Hugo Marques

Personal information
- Full name: Hugo Miguel Barreto Henriques Marques
- Date of birth: 15 January 1986 (age 40)
- Place of birth: Fão, Portugal
- Height: 1.91 m (6 ft 3 in)
- Position: Goalkeeper

Team information
- Current team: Petro Atlético
- Number: 1

Youth career
- 1997–2002: Varzim
- 2002–2005: Porto

Senior career*
- Years: Team / Apps / (Gls)
- 2005–2006: Porto B / 19 / (0)
- 2006: União Lamas / 2 / (0)
- 2007: Vila Meã / 7 / (0)
- 2007–2010: Gil Vicente / 6 / (0)
- 2008–2009: → Tirsense (loan) / 13 / (0)
- 2011–2012: Kabuscorp
- 2013–2014: 1º Agosto / 7 / (0)
- 2015: Kabuscorp / 5 / (0)
- 2016–2017: Covilhã / 9 / (0)
- 2017–2021: Farense / 78 / (0)
- 2021–2022: Cape Town City / 32 / (0)
- 2022–: Petro Atlético / 88 / (0)

International career^{‡}
- 2004: Portugal U18 / 2 / (0)
- 2005: Portugal U20 / 2 / (0)
- 2011–: Angola / 24 / (0)

= Hugo Marques =

Angolan footballer (born 1986)

Hugo Miguel Barreto Henriques Marques (born 15 January 1986) is an Angolan professional footballer who plays as a goalkeeper for Girabola club Atlético Petróleos de Luanda and the Angola national team.

==Club career==
Born in Fão, Esposende, Portugal to an Angolan mother and a Mozambican father, Marques played mainly lower league football in the country, joining FC Porto's youth system at the age of 16 and representing its reserves as a senior for three years. He appeared in six Segunda Liga matches for Gil Vicente F.C. in the 2007–08 season, conceding 12 goals.

In 2011, Marques moved to Angola where he appeared for Kabuscorp S.C.P. and C.D. Primeiro de Agosto. He was awarded Angolan nationality shortly after.

Marques returned to Portugal on 25 July 2016, signing a two-year contract with second-division club S.C. Covilhã following a period of trial. He left after only one year, however, joining S.C. Farense of the third tier.

Marques played all 24 games in the 2019–20 campaign (cut short due to the COVID-19 pandemic), as the side from Algarve returned to the Primeira Liga after an 18-year absence. He made his debut in the competition on 20 September 2020 when he came on as a second-half substitute for Rafael Defendi who had been sent off, in an eventual 2–0 away loss against Moreirense FC.

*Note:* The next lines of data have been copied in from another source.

-- pv_equiv track=rewrite | github.com/seifreed/r2inspect | r2inspect/domain/formats/import_analysis.py | find_max_risk_score
-- ===== SOURCE A (Python) =====
-- def find_max_risk_score(
--     func_name: str, categories: dict[str, dict[str, tuple[int, str]]]
-- ) -> tuple[int, list[str]]:
--     max_score = 0
--     tags: list[str] = []
--     for api_dict in categories.values():
--         for api_name, (score, tag) in api_dict.items():
--             if api_name in func_name:
--                 if score > max_score:
--                     max_score = score
--                     tags = [tag]
--                 elif score == max_score:
--                     tags.append(tag)
--     return max_score, tags
-- ===== SOURCE B (Python) =====
-- def find_max_risk_score(
--     func_name: str, categories: dict[str, dict[str, tuple[int, str]]]
-- ) -> tuple[int, list[str]]:
--     matches = [
--         (score, tag)
--         for api_dict in categories.values()
--         for api_name, (score, tag) in api_dict.items()
--         if api_name in func_name
--     ]
--     max_score = max([0, *(s for s, _ in matches)])
--     tags = [t for s, t in matches if s == max_score]
--     return max_score, tags
-- ===== Notes on version B (the rewrite author's own statement) =====
-- stated objective: simpler
-- what changed: Replaces the running-best mutation (conditional reset/append of the tag list inside nested loops) by materializing the matching (score, tag) pairs once and then two declarative passes: a max with a 0 floor and a filter for tags.
import Mathlib
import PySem

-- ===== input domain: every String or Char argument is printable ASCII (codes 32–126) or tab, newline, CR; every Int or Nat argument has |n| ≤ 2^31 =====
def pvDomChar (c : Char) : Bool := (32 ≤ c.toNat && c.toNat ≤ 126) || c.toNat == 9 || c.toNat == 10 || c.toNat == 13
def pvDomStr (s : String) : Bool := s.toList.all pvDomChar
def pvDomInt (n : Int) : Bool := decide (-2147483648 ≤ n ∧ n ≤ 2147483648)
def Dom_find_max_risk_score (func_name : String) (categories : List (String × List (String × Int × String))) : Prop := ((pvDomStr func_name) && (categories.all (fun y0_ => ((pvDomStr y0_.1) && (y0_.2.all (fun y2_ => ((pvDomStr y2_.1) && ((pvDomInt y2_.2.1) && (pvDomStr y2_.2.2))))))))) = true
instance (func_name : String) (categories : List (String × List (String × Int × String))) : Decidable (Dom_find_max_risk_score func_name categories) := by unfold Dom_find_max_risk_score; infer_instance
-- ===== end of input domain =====

-- B replaces A's running-best mutation by materializing the matching (score, tag) pairs and two declarative passes (max with 0 floor, then a filter); same cost, simpler decomposition.


-- ===== PORT A =====
-- literal port: running max_score/tags state mutated across the nested loops
def find_max_risk_score (func_name : String) (categories : List (String × List (String × Int × String))) : Int × List String :=
  categories.foldl (fun st cat =>
    cat.2.foldl (fun st item =>
      if PySem.Str.isIn item.1 func_name then
        if item.2.1 > st.1 then (item.2.1, [item.2.2])
        else if item.2.1 == st.1 then (st.1, st.2 ++ [item.2.2])
        else st
      else st) st) ((0 : Int), ([] : List String))

-- ===== PORT B =====
-- literal port of Source B: matches comprehension, then max([0, *scores]), then a tag filter
def find_max_risk_score_alt (func_name : String) (categories : List (String × List (String × Int × String))) : Int × List String :=
  let ms : List (Int × String) :=
    categories.flatMap (fun cat =>
      (cat.2.filter (fun item => PySem.Str.isIn item.1 func_name)).map (fun item => item.2))
  let max_score : Int := (ms.map Prod.fst).foldl max 0
  let tags : List String := (ms.filter (fun p => p.1 == max_score)).map Prod.snd
  (max_score, tags)

-- ===== PRECONDITION & SPEC =====
def Spec_find_max_risk_score (func_name : String) (categories : List (String × List (String × Int × String))) (out : Int × List String) : Prop := out = find_max_risk_score_alt func_name categories
instance (func_name : String) (categories : List (String × List (String × Int × String))) (out : Int × List String) : Decidable (Spec_find_max_risk_score func_name categories out) := by unfold Spec_find_max_risk_score; infer_instance

-- ===== CLAIM (what is proved, stated in full; the proofs are below) =====
def Claim_equal_find_max_risk_score : Prop := ∀ (func_name : String) (categories : List (String × List (String × Int × String))), Dom_find_max_risk_score func_name categories → Spec_find_max_risk_score func_name categories (find_max_risk_score func_name categories)

-- ===== LEMMAS AND PROOFS =====

-- A's step on an already-matched (score, tag) pair
def pvStep (st : Int × List String) (p : Int × String) : Int × List String :=
  if p.1 > st.1 then (p.1, [p.2])
  else if p.1 == st.1 then (st.1, st.2 ++ [p.2])
  else st

-- invariant of A's running fold: final max is the fold of max, tags are the tags of final-max pairs
-- (prefix tags ts survive exactly when the max never increases)
theorem pvStep_fold (l : List (Int × String)) (m : Int) (ts : List String) :
    l.foldl pvStep (m, ts) =
      ((l.map Prod.fst).foldl max m,
       (if (l.map Prod.fst).foldl max m = m then ts else []) ++
         (l.filter (fun p => p.1 == (l.map Prod.fst).foldl max m)).map Prod.snd) := by
  induction l generalizing m ts with
  | nil => simp
  | cons p t ih =>
    obtain ⟨s, tag⟩ := p
    have hmax : ∀ a : Int, (t.map Prod.fst).foldl max a ≥ a := by
      intro a; exact (PySem.List.le_foldl_max (t.map Prod.fst) a).1
    simp only [List.foldl_cons, List.map_cons, pvStep]
    rcases lt_trichotomy m s with h | h | h
    · have hgt : s > m := h
      rw [if_pos hgt, ih s [tag]]
      have hM : max m s = s := by omega
      simp only [hM]
      have hMs := hmax s
      have hMne : (t.map Prod.fst).foldl max s ≠ m := by omega
      simp only [List.filter_cons, beq_iff_eq, hMne]
      by_cases he : (t.map Prod.fst).foldl max s = s
      · simp [he]
      · have : ¬ (s = (t.map Prod.fst).foldl max s) := fun hc => he hc.symm
        simp [he, this]
    · subst h
      rw [if_neg (lt_irrefl m), if_pos (beq_self_eq_true m), ih m (ts ++ [tag])]
      have hM : max m m = m := max_self m
      simp only [hM]
      simp only [List.filter_cons, beq_iff_eq]
      by_cases he : (t.map Prod.fst).foldl max m = m
      · simp [he]
      · have : ¬ (m = (t.map Prod.fst).foldl max m) := fun hc => he hc.symm
        simp [he, this]
    · have h1 : ¬ s > m := by omega
      have h2 : (s == m) = false := by simp; omega
      rw [if_neg h1, h2]
      simp only [Bool.false_eq_true, if_false]
      rw [ih m ts]
      have hM : max m s = m := by omega
      simp only [hM]
      have hMm := hmax m
      have : ¬ (s = (t.map Prod.fst).foldl max m) := by omega
      simp [this]

-- the guarded fold over all items is the plain fold over the filtered matches
theorem pvGuard_filter (func_name : String) (l : List (String × Int × String)) (st : Int × List String) :
    l.foldl (fun st item =>
      if PySem.Str.isIn item.1 func_name then
        if item.2.1 > st.1 then (item.2.1, [item.2.2])
        else if item.2.1 == st.1 then (st.1, st.2 ++ [item.2.2])
        else st
      else st) st
    = ((l.filter (fun item => PySem.Str.isIn item.1 func_name)).map (fun item => item.2)).foldl pvStep st := by
  induction l generalizing st with
  | nil => rfl
  | cons x t ih =>
    simp only [List.foldl_cons, List.filter_cons]
    rw [ih]
    by_cases h : PySem.Str.isIn x.1 func_name
    · rw [if_pos h, if_pos h, List.map_cons, List.foldl_cons]
      rfl
    · rw [if_neg h, if_neg h]

-- A's nested fold is the fold over the concatenated matched pairs
theorem pvA_eq_fold_matches (func_name : String) (categories : List (String × List (String × Int × String))) :
    find_max_risk_score func_name categories =
      (categories.flatMap (fun cat =>
        (cat.2.filter (fun item => PySem.Str.isIn item.1 func_name)).map (fun item => item.2))).foldl
        pvStep ((0 : Int), ([] : List String)) := by
  unfold find_max_risk_score
  rw [List.foldl_flatMap]
  congr 1
  funext st cat
  exact pvGuard_filter func_name cat.2 st

-- ===== VERDICT (by name: the statement is the Claim_ definition above) =====
theorem find_max_risk_score_spec : Claim_equal_find_max_risk_score := by
  intro func_name categories _
  unfold Spec_find_max_risk_score find_max_risk_score_alt
  rw [pvA_eq_fold_matches, pvStep_fold]
  simp
-- If the trajectory never reaches "ZZZ", A's loop spins to the cap.
theorem lemA_noZ (path : String) (mt : List (String × List (String × String)))
    (hL : path.toList ≠ [])
    (hK : ∀ e ∈ mt, (('L' ∈ path.toList) → ∃ q ∈ e.2, q.1 = "L") ∧ (('R' ∈ path.toList) → ∃ q ∈ e.2, q.1 = "R")) :
    ∀ fuel it, it + fuel = 1000000 → (∀ m, it ≤ m → trajF path mt m ≠ "ZZZ") →
    part1Loop path mt (trajF path mt it) it = 1000000 := by
  intro fuel
  induction fuel with
  | zero =>
    intro it h _
    rw [part1Loop, dif_neg (by omega)]
    omega
  | succ f ih =>
    intro it h hZ
    rw [part1Loop, dif_pos ⟨by omega, hZ it le_rfl⟩]
    simp only [lemStep path mt hL hK _ it]
    show part1Loop path mt (trajF path mt (it + 1)) (it + 1) = 1000000
    exact ih (it + 1) (by omega) (fun m hm => hZ m (by omega))

-- The main simulation: B's loop with the visited-state set returns exactly A's loop value.
theorem lemMain (path : String) (mt : List (String × List (String × String)))
    (hL : path.toList ≠ [])
    (hK : ∀ e ∈ mt, (('L' ∈ path.toList) → ∃ q ∈ e.2, q.1 = "L") ∧ (('R' ∈ path.toList) → ∃ q ∈ e.2, q.1 = "R")) :
    ∀ fuel it (seen : PySem.Set (String × Int)), it + fuel = 1000000 →
    (∀ s : String × Int, s ∈ seen ↔ ∃ k, k < it ∧ s = (trajF path mt k, ((k % path.toList.length : Nat) : Int))) →
    (∀ k, k < it → trajF path mt k ≠ "ZZZ") →
    part1AltLoop path mt seen (trajF path mt it) it = part1Loop path mt (trajF path mt it) it := by
  intro fuel
  induction fuel with
  | zero =>
    intro it seen h _ _
    rw [part1AltLoop, dif_neg (by omega), part1Loop, dif_neg (by rintro ⟨h1, _⟩; omega)]
  | succ f ih =>
    intro it seen h hseen hZ
    have h1 : it < 1000000 := by omega
    rw [part1AltLoop, dif_pos h1]
    by_cases hz : trajF path mt it = "ZZZ"
    · rw [if_pos hz, part1Loop, dif_neg (by rintro ⟨_, hne⟩; exact hne hz)]
    · rw [if_neg hz]
      have hlt : it % path.toList.length < path.toList.length :=
        Nat.mod_lt _ (List.length_pos_iff.mpr hL)
      cases hfind : mt.find? (fun q => q.1 == trajF path mt it) with
      | none =>
        simp only []
        symm
        apply lemA_noZ path mt hL hK (f + 1) it (by omega)
        intro m hm
        have := lemConst path mt it hfind (m - it)
        rw [Nat.add_sub_cancel' hm] at this
        rw [this]; exact hz
      | some e =>
        have he : e ∈ mt := List.mem_of_find?_eq_some hfind
        simp only [lemMod path hL it]
        by_cases hmem : ((trajF path mt it, ((it % path.toList.length : Nat) : Int)) : String × Int) ∈ seen
        · rw [if_pos ((PySem.Set.contains_iff _ _).mpr hmem)]
          obtain ⟨k, hk, hkeq⟩ := (hseen _).mp hmem
          have hkc : trajF path mt k = trajF path mt it := (congrArg Prod.fst hkeq).symm
          have hkL : k % path.toList.length = it % path.toList.length :=
            (Nat.cast_inj.mp (congrArg Prod.snd hkeq)).symm
          symm
          apply lemA_noZ path mt hL hK (f + 1) it (by omega)
          intro m _
          exact lemFuture path mt k it hk hkL hkc
            (fun j hj => by rcases Nat.lt_or_ge j it with hj' | hj'
                            · exact hZ j hj'
                            · have : j = it := by omega
                              rw [this]; exact hz) m
        · rw [if_neg (by rw [PySem.Set.contains_iff _ _]; exact hmem)]
          have hget : PySem.Str.pyGet? path (((it % path.toList.length : Nat)) : Int)
              = some (path.toList[it % path.toList.length]) := by
            rw [PySem.Str.pyGet?_natCast, List.getElem?_eq_getElem hlt]
          simp only [hget, Option.getD_some]
          -- the next node is trajF (it+1)
          have hnxt : ∀ c', (if path.toList[it % path.toList.length] = 'L' then (e.2.find? (fun q => q.1 == "L")).map (·.2)
                   else if path.toList[it % path.toList.length] = 'R' then (e.2.find? (fun q => q.1 == "R")).map (·.2)
                   else some (trajF path mt it)) = some c' → c' = trajF path mt (it + 1) := by
            intro c' hc'
            have hh : trajF path mt (it + 1) = nxtF path mt (trajF path mt it) (it % path.toList.length) := rfl
            rw [hh]
            have h2 : nxtF path mt (trajF path mt it) (it % path.toList.length)
               = (if path.toList[it % path.toList.length] = 'L' then ((e.2.find? (fun q => q.1 == "L")).map (·.2)).getD (trajF path mt it)
                  else if path.toList[it % path.toList.length] = 'R' then ((e.2.find? (fun q => q.1 == "R")).map (·.2)).getD (trajF path mt it)
                  else (trajF path mt it)) := by
              unfold nxtF
              rw [hfind, List.getElem?_eq_getElem hlt]
            rw [h2]
            split_ifs at hc' ⊢
            · rw [hc']; rfl
            · rw [hc']; rfl
            · exact (Option.some_inj.mp hc').symm
          -- the branch never produces `none` under hK
          set ch := path.toList[it % path.toList.length] with hch
          have hmemc : ch ∈ path.toList := List.getElem_mem _
          have hsome : ∃ c', (if ch = 'L' then (e.2.find? (fun q => q.1 == "L")).map (·.2)
                   else if ch = 'R' then (e.2.find? (fun q => q.1 == "R")).map (·.2)
                   else some (trajF path mt it)) = some c' := by
            by_cases hchL : ch = 'L'
            · obtain ⟨v, hv, hv2⟩ := lemFind e.2 "L" ((hK e he).1 (hchL ▸ hmemc))
              exact ⟨v.2, by simp [hchL, hv]⟩
            · by_cases hchR : ch = 'R'
              · obtain ⟨v, hv, hv2⟩ := lemFind e.2 "R" ((hK e he).2 (hchR ▸ hmemc))
                exact ⟨v.2, by simp [hchR, hv]⟩
              · exact ⟨trajF path mt it, by simp [hchL, hchR]⟩
          obtain ⟨c', hc'⟩ := hsome
          rw [hc', hnxt c' hc']
          rw [part1Loop, dif_pos ⟨h1, hz⟩]
          simp only [lemStep path mt hL hK _ it]
          show part1AltLoop path mt _ (trajF path mt (it + 1)) (it + 1)
             = part1Loop path mt (trajF path mt (it + 1)) (it + 1)
          apply ih (it + 1) _ (by omega)
          · intro s
            rw [PySem.Set.mem_add, hseen s]
            constructor
            · rintro (⟨k, hk, rfl⟩ | rfl)
              · exact ⟨k, by omega, rfl⟩
              · exact ⟨it, by omega, rfl⟩
            · rintro ⟨k, hk, rfl⟩
              rcases Nat.lt_or_ge k it with h' | h'
              · exact Or.inl ⟨k, h', rfl⟩
              · have : k = it := by omega
                subst this
                exact Or.inr rfl
          · intro k hk
            rcases Nat.lt_or_ge k it with h' | h'
            · exact hZ k h'
            · have : k = it := by omega
              subst this
              exact hz

-- Case 1 of Pre_: "AAA" is not a key, so A spins to the cap.
theorem lemA1 (path : String) (mt : List (String × List (String × String)))
    (hfind : mt.find? (fun q => q.1 == "AAA") = none) :
    ∀ fuel it, it + fuel = 1000000 → part1Loop path mt "AAA" it = 1000000 := by
  intro fuel
  induction fuel with
  | zero =>
    intro it h
    rw [part1Loop, dif_neg (by omega)]
    omega
  | succ f ih =>
    intro it h
    rw [part1Loop, dif_pos ⟨by omega, by decide⟩]
    have hstep : part1Step? path mt "AAA" it = some "AAA" := by
      unfold part1Step?
      rw [hfind]
    simp only [hstep]
    exact ih (it + 1) (by omega)
-- the main fused-state-machine invariant, both group polarities at once
theorem pvMain : ∀ (n : ℕ) (ls : List String), ls.length ≤ n →
    (∀ cur, cur ≠ [] → pvGoA true cur ls = cur ++ pvGB [] ls) ∧
    (∀ done E buf, (∀ rest, pvProcessNonCommands (done ++ rest) = E ++ pvProcessNonCommands rest) →
      buf.all pvNonemptyA → pvGoA false (done ++ buf) ls = E ++ pvGB buf ls) := by
  intro n
  induction n with
  | zero =>
    intro ls hls
    have : ls = [] := List.length_eq_zero_iff.mp (Nat.le_zero.mp hls)
    subst this
    constructor
    · intro cur _; rw [pvGoA_nil, pvGB_nil]; simp [pvFA, pvFlushB]
    · intro done E buf hE hbuf
      rw [pvGoA_nil, pvGB_nil]
      have h1 : pvFA (false, done ++ buf) = pvProcessNonCommands (done ++ buf) := by
        simp [pvFA]
      rw [h1, hE buf, pvPnc_all buf hbuf]
  | succ n ih =>
    intro ls hls
    match ls with
    | [] => exact ih [] (by simp)
    | y :: ys =>
      have hys : ys.length ≤ n := by simpa using hls
      constructor
      · intro cur hcur
        rw [pvGoA_cons, pvGB_cons, pvCmdAB]
        cases hc : pvIsCmdA y with
        | true =>
          simp only [beq_self_eq_true, if_true]
          rw [(ih ys hys).1 (cur ++ [y]) (by simp)]
          simp [pvFlushB]
        | false =>
          simp only [show (false == true) = false from rfl, if_neg Bool.false_ne_true]
          have hfa : pvFA (true, cur) = cur := by simp [pvFA]
          rw [hfa]
          by_cases hne : PySem.Str.strip y ≠ ""
          · have hneb : pvNonemptyA y = true := by simp [pvNonemptyA, hne]
            rw [if_pos hne]
            have := (ih ys hys).2 [] [] [y] (by intro rest; simp) (by simp [hneb])
            simpa using this
          · have hneb : pvNonemptyA y = false := by simp [pvNonemptyA] at hne ⊢; exact hne
            rw [if_neg hne]
            have := (ih ys hys).2 [y] [] []
              (by intro rest; simpa using pvPnc_empty_cons y rest hneb) (by simp)
            simp only [List.append_nil, List.nil_append] at this
            simp [pvFlushB, this]
      · intro done E buf hE hbuf
        rw [pvGoA_cons, pvGB_cons, pvCmdAB]
        have hfa : pvFA (false, done ++ buf) = pvProcessNonCommands (done ++ buf) := by
          simp [pvFA]
        cases hc : pvIsCmdA y with
        | true =>
          simp only [show (true == false) = false from rfl, if_neg Bool.false_ne_true]
          rw [hfa, hE buf, pvPnc_all buf hbuf, (ih ys hys).1 [y] (by simp)]
          simp
        | false =>
          simp only [beq_self_eq_true, if_true]
          by_cases hne : PySem.Str.strip y ≠ ""
          · have hneb : pvNonemptyA y = true := by simp [pvNonemptyA, hne]
            rw [if_pos hne, show (done ++ buf) ++ [y] = done ++ (buf ++ [y]) by simp,
              (ih ys hys).2 done E (buf ++ [y]) hE
                (by simp only [List.all_append] at hbuf ⊢; simp [hbuf, hneb])]
            simp
          · have hneb : pvNonemptyA y = false := by simp [pvNonemptyA] at hne ⊢; exact hne
            rw [if_neg hne,
              show (done ++ buf) ++ [y] = (done ++ buf ++ [y]) ++ ([] : List String) by simp,
              (ih ys hys).2 (done ++ buf ++ [y]) (E ++ pvFlushB buf) []
                (by
                  intro rest
                  rw [show done ++ buf ++ [y] ++ rest = done ++ (buf ++ y :: rest) by simp,
                    hE, pvPnc_break buf y rest hbuf hneb]
                  simp)
                (by simp)]
            simp

theorem pvLines (lines : List String) :
    (pvGroupby pvIsCmdA lines).flatMap pvFA = pvGB [] lines := by
  match lines with
  | [] => simp [pvGroupby, pvGB_nil, pvFlushB]
  | x :: xs =>
    have hx : (pvGroupby pvIsCmdA (x :: xs)).flatMap pvFA = pvGoA (pvIsCmdA x) [x] xs := rfl
    rw [hx, pvGB_cons, pvCmdAB]
    cases hc : pvIsCmdA x with
    | true =>
      rw [(pvMain xs.length xs le_rfl).1 [x] (by simp)]
      simp [pvFlushB]
    | false =>
      by_cases hne : PySem.Str.strip x ≠ ""
      · have hneb : pvNonemptyA x = true := by simp [pvNonemptyA, hne]
        rw [if_neg (by simp), if_pos hne]
        have := (pvMain xs.length xs le_rfl).2 [] [] [x] (by intro rest; simp) (by simp [hneb])
        simpa using this
      · have hneb : pvNonemptyA x = false := by simp [pvNonemptyA] at hne ⊢; exact hne
        rw [if_neg (by simp), if_neg hne]
        have := (pvMain xs.length xs le_rfl).2 [x] [] []
          (by intro rest; simpa using pvPnc_empty_cons x rest hneb) (by simp)
        simp only [List.append_nil, List.nil_append] at this
        simp [pvFlushB, this]

-- ===== VERDICT (by name: the statement is the Claim_ definition above) =====
theorem process_code_py_spec : Claim_equal_process_code_py := by
  intro code _
  unfold Spec_process_code_py process_code_py process_code_py_alt
  rw [show pvRemoveMarkersB = pvRemoveMarkersA from rfl]
  exact pvLines _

In August 2021, the 35-year-old Marques joined South African Premiership club Cape Town City FC. Subsequently, he returned to the Girabola with Atlético Petróleos de Luanda.

==International career==
Marques was selected to the Angola squad that was due to appear in the 2012 Africa Cup of Nations. He made no appearances in the tournament, in a group-stage elimination.

On 3 December 2025, Marques was called up to the 2025 Africa Cup of Nations.